# curled thread in beading



## sapphira (Mar 24, 2003)

Does anyone have a recommendation for straightening out the thread off the spool for needle hand beading? these curly threads are driving me nuts. S.


----------



## jhendershot (May 22, 2006)

try bees wax or a thread conditioner. i use thread heaven.


----------



## CraftyDiva (Aug 26, 2003)

What type of thread is it? If silk, run it across a lightbulb in a lamp. the heat will iron out the curls. If nylon or wire run it across a table edge to straighten it out, the heat caused by the friction will do it.


----------



## huzzyjr (Apr 21, 2005)

when I take the thread off the spool I stretch it before I condition it, that really tames the curlies.


----------



## sapphira (Mar 24, 2003)

Ihave just been buying the little spool of beading thread at walmart, but the darn stuff is just too curled. I'll try the beeswax, and it never occured to me to actually iron it. I use a lot of seed beads and they are hard to work with with curled thread. I tried regular taper candle wax and it did not work. Thanx for the suggestions. Been sick as all of my family all through Christmas and could not get back to this. Thanx again. S.


----------



## CraftyDiva (Aug 26, 2003)

I like to use 7lb test fishing line for weaving seed beads. The fishline is thin enough to make several passes thru the seed bead.


----------



## sapphira (Mar 24, 2003)

I like the fishing line too but the darn stuff is also curled and drives me insane. How do you straighten that some to help out?? (My cat is very attracted to it when I bead too.)


----------



## sapphira (Mar 24, 2003)

I'm thinking about getting a goldfish just to entertain the cat........


----------



## CraftyDiva (Aug 26, 2003)

sapphira said:


> I'm thinking about getting a goldfish just to entertain the cat........

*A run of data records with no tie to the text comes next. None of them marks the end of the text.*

-- pv_equiv track=rewrite | github.com/jordanvieira/Python | Analise de Algoritimos/Custo de Matrizes/menorCusto(N)Matrizes.py | Parenteses
-- ===== SOURCE A (Python) =====
-- def f(i, j):
--     return str(i)+','+str(j)
--
-- def Parenteses(s, i, j):
--     res = ''
--     if i == j:
--         return "M"+str(j)
--     else:
--         res += "("
--         res += Parenteses(s, i, s[f(i, j)])
--         res += Parenteses(s, s[f(i, j)]+1, j)
--         res += ")"
--         return res
-- ===== SOURCE B (Python) =====
-- def f(i, j):
--     return str(i)+','+str(j)
--
-- def Parenteses(s, i, j):
--     # Iterative: explicit LIFO work stack of tokens/ranges instead of recursion.
--     res = ''
--     stack = [(i, j)]
--     while stack:
--         item = stack.pop()
--         if isinstance(item, str):
--             res += item
--         else:
--             a, b = item
--             if a == b:
--                 res += "M" + str(b)
--             else:
--                 k = s[f(a, b)]
--                 stack.extend([")", (k + 1, b), (a, k), "("])
--     return res
-- ===== Notes on version B (the rewrite author's own statement) =====
-- stated objective: alternative
-- what changed: Replaces the recursive tree reconstruction with an iterative loop over an explicit LIFO work stack of tokens and index ranges.
import Mathlib
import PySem

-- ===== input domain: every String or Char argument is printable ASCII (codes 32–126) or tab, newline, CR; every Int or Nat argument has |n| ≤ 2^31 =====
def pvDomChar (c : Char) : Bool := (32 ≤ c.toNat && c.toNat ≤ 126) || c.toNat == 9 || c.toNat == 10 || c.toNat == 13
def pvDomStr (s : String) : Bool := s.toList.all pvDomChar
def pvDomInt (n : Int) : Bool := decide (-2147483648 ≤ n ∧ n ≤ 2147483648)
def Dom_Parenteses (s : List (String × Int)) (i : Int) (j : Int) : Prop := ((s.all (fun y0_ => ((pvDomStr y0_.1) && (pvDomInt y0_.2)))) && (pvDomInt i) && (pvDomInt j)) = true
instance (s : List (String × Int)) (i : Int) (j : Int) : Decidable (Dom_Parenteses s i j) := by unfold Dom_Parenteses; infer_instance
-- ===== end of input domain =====

-- B replaces A's recursion by an iterative loop over an explicit LIFO work stack (alternative decomposition, same cost).


-- ===== PORT A =====
-- helper f: str(i)+','+str(j)
def fKey (i j : Int) : String := PySem.Int.toStr i ++ "," ++ PySem.Int.toStr j

-- dict lookup: first match in the association list
def sGet (s : List (String × Int)) (k : String) : Option Int :=
  (s.find? (fun p => p.1 == k)).map (·.2)

-- Literal port of A's recursion. Python raises KeyError on a missing key and recurses
-- unboundedly when a stored split leaves [i,j); exactly those inputs are excluded by
-- Pre_ below — there the port returns "" (the guard only totalizes the recursion, it
-- is never reached inside Pre_).
def Parenteses (s : List (String × Int)) (i : Int) (j : Int) : String :=
  if i == j then "M" ++ PySem.Int.toStr j
  else
    match sGet s (fKey i j) with
    | none => ""          -- KeyError in Python; outside Pre_
    | some k =>
      if _h : i ≤ k ∧ k < j then
        "(" ++ Parenteses s i k ++ Parenteses s (k + 1) j ++ ")"
      else ""             -- non-terminating recursion in Python; outside Pre_
termination_by (j - i).toNat
decreasing_by all_goals omega

-- ===== PORT B =====
-- work item: either a literal string token or an index range (a, b); measure for termination
def itemM : Sum String (Int × Int) → Nat
  | .inl _ => 1
  | .inr (a, b) => 4 * (b - a).toNat + 1

def stackM (st : List (Sum String (Int × Int))) : Nat := (st.map itemM).sum

-- Literal port of B's stack loop (head of the list = top of the stack).
def runStack (s : List (String × Int)) (st : List (Sum String (Int × Int))) (res : String) : String :=
  match st with
  | [] => res
  | .inl t :: rest => runStack s rest (res ++ t)
  | .inr (a, b) :: rest =>
    if a == b then runStack s rest (res ++ "M" ++ PySem.Int.toStr b)
    else
      match sGet s (fKey a b) with
      | none => res       -- KeyError in Python; outside Pre_
      | some k =>
        if _h : a ≤ k ∧ k < b then
          runStack s (.inl "(" :: .inr (a, k) :: .inr (k + 1, b) :: .inl ")" :: rest) res
        else res          -- non-terminating loop in Python; outside Pre_
termination_by stackM st
decreasing_by all_goals (simp only [stackM, itemM, List.map, List.sum_cons]; omega)

def Parenteses_alt (s : List (String × Int)) (i : Int) (j : Int) : String :=
  runStack s [.inr (i, j)] ""

-- ===== PRECONDITION & SPEC =====
-- Pre_ is exactly the domain on which Python A returns: on every subrange the recursion
-- actually reaches, the dict holds an in-range split (a valid split tree over [i,j]).
-- Outside it A raises KeyError (missing "a,b" key) or recurses without bound (split
-- outside [a,b)); Pre_ excludes no input on which A returns a value.  The depth bound
-- d = (j-i).toNat is exact, not a narrowing: every in-range split strictly shrinks the
-- range, so a returning run of A never recurses deeper than j-i.
def okRange (s : List (String × Int)) : Nat → Int → Int → Bool
  | 0, a, b => a == b
  | d + 1, a, b =>
    if a == b then true
    else
      match sGet s (fKey a b) with
      | none => false
      | some k =>
        if a ≤ k ∧ k < b then okRange s d a k && okRange s d (k + 1) b
        else false

def Pre_Parenteses (s : List (String × Int)) (i : Int) (j : Int) : Prop :=
  okRange s (j - i).toNat i j = true
instance (s : List (String × Int)) (i : Int) (j : Int) : Decidable (Pre_Parenteses s i j) := by
  unfold Pre_Parenteses; infer_instance

def pvWitness_Parenteses : (List (String × Int)) × Int × Int :=
  ([("0,1", 0)], 0, 1)

def Spec_Parenteses (s : List (String × Int)) (i : Int) (j : Int) (out : String) : Prop := out = Parenteses_alt s i j
instance (s : List (String × Int)) (i : Int) (j : Int) (out : String) : Decidable (Spec_Parenteses s i j out) := by unfold Spec_Parenteses; infer_instance

-- ===== CLAIM (what is proved, stated in full; the proofs are below) =====
def Claim_equal_Parenteses : Prop := ∀ (s : List (String × Int)) (i : Int) (j : Int), Dom_Parenteses s i j → Pre_Parenteses s i j → Spec_Parenteses s i j (Parenteses s i j)

-- ===== LEMMAS AND PROOFS =====

-- equation lemmas for the WF-recursive definitions
theorem runStack_nil (s : List (String × Int)) (res : String) :
    runStack s [] res = res := by
  rw [runStack]

theorem runStack_tok (s : List (String × Int)) (t : String)
    (rest : List (Sum String (Int × Int))) (res : String) :
    runStack s (.inl t :: rest) res = runStack s rest (res ++ t) := by
  rw [runStack]

theorem runStack_base (s : List (String × Int)) (b : Int)
    (rest : List (Sum String (Int × Int))) (res : String) :
    runStack s (.inr (b, b) :: rest) res = runStack s rest (res ++ "M" ++ PySem.Int.toStr b) := by
  rw [runStack]; simp

theorem runStack_split (s : List (String × Int)) (a b k : Int)
    (hne : a ≠ b) (hk : sGet s (fKey a b) = some k) (hkb : a ≤ k ∧ k < b)
    (rest : List (Sum String (Int × Int))) (res : String) :
    runStack s (.inr (a, b) :: rest) res =
      runStack s (.inl "(" :: .inr (a, k) :: .inr (k + 1, b) :: .inl ")" :: rest) res := by
  conv_lhs => rw [runStack]
  simp [hne, hk, hkb]

theorem Parenteses_base (s : List (String × Int)) (b : Int) :
    Parenteses s b b = "M" ++ PySem.Int.toStr b := by
  rw [Parenteses]; simp

theorem Parenteses_split (s : List (String × Int)) (a b k : Int)
    (hne : a ≠ b) (hk : sGet s (fKey a b) = some k) (hkb : a ≤ k ∧ k < b) :
    Parenteses s a b = "(" ++ Parenteses s a k ++ Parenteses s (k + 1) b ++ ")" := by
  conv_lhs => rw [Parenteses]
  simp [hne, hk, hkb]

-- peeling one level off the split-tree predicate
theorem okRange_split (s : List (String × Int)) (d : Nat) (a b k : Int)
    (hne : a ≠ b) (hk : sGet s (fKey a b) = some k) (hkb : a ≤ k ∧ k < b)
    (h : okRange s (d + 1) a b = true) :
    okRange s d a k = true ∧ okRange s d (k + 1) b = true := by
  rw [okRange] at h
  simp [hne, hk, hkb] at h
  exact h

-- processing one returning range item emits exactly A's string for that range
theorem runStack_cons (s : List (String × Int)) (d : Nat) (a b : Int)
    (hok : okRange s d a b = true) (rest : List (Sum String (Int × Int))) (res : String) :
    runStack s (.inr (a, b) :: rest) res = runStack s rest (res ++ Parenteses s a b) := by
  induction d generalizing a b rest res with
  | zero =>
    rw [okRange] at hok
    have hEq : a = b := by simpa using hok
    subst hEq
    rw [runStack_base, Parenteses_base]
    congr 1
    rw [String.append_assoc]
  | succ d ih =>
    by_cases hEq : a = b
    · subst hEq
      rw [runStack_base, Parenteses_base]
      congr 1
      rw [String.append_assoc]
    · have hok' := hok
      rw [okRange] at hok'
      simp only [hEq, beq_iff_eq, if_false] at hok'
      rcases hk : sGet s (fKey a b) with _ | k
      · rw [hk] at hok'; simp at hok'
      · rw [hk] at hok'
        by_cases hkb : a ≤ k ∧ k < b
        · obtain ⟨h1, h2⟩ := okRange_split s d a b k hEq hk hkb hok
          rw [runStack_split s a b k hEq hk hkb, runStack_tok,
              ih a k h1, ih (k + 1) b h2,
              runStack_tok, Parenteses_split s a b k hEq hk hkb]
          congr 1
          simp [String.append_assoc]
        · simp [hkb] at hok'

-- ===== VERDICT (by name: the statement is the Claim_ definition above) =====
theorem Parenteses_spec : Claim_equal_Parenteses := by
  intro s i j _ hpre
  unfold Spec_Parenteses Parenteses_alt
  rw [runStack_cons s (j - i).toNat i j hpre [] "", runStack_nil]
  simp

LOL........... I find tying a ribbon on the cats tail keeps them entertained, plus gives you a few laughs watching the cat trying to get it off. Is that cruel?


----------



## CraftyDiva (Aug 26, 2003)

sapphira said:


> I like the fishing line too but the darn stuff is also curled and drives me insane. How do you straighten that some to help out?? (My cat is very attracted to it when I bead too.)


Pull the line across a table edge a few times, the heat of the friction will get it straightened.


----------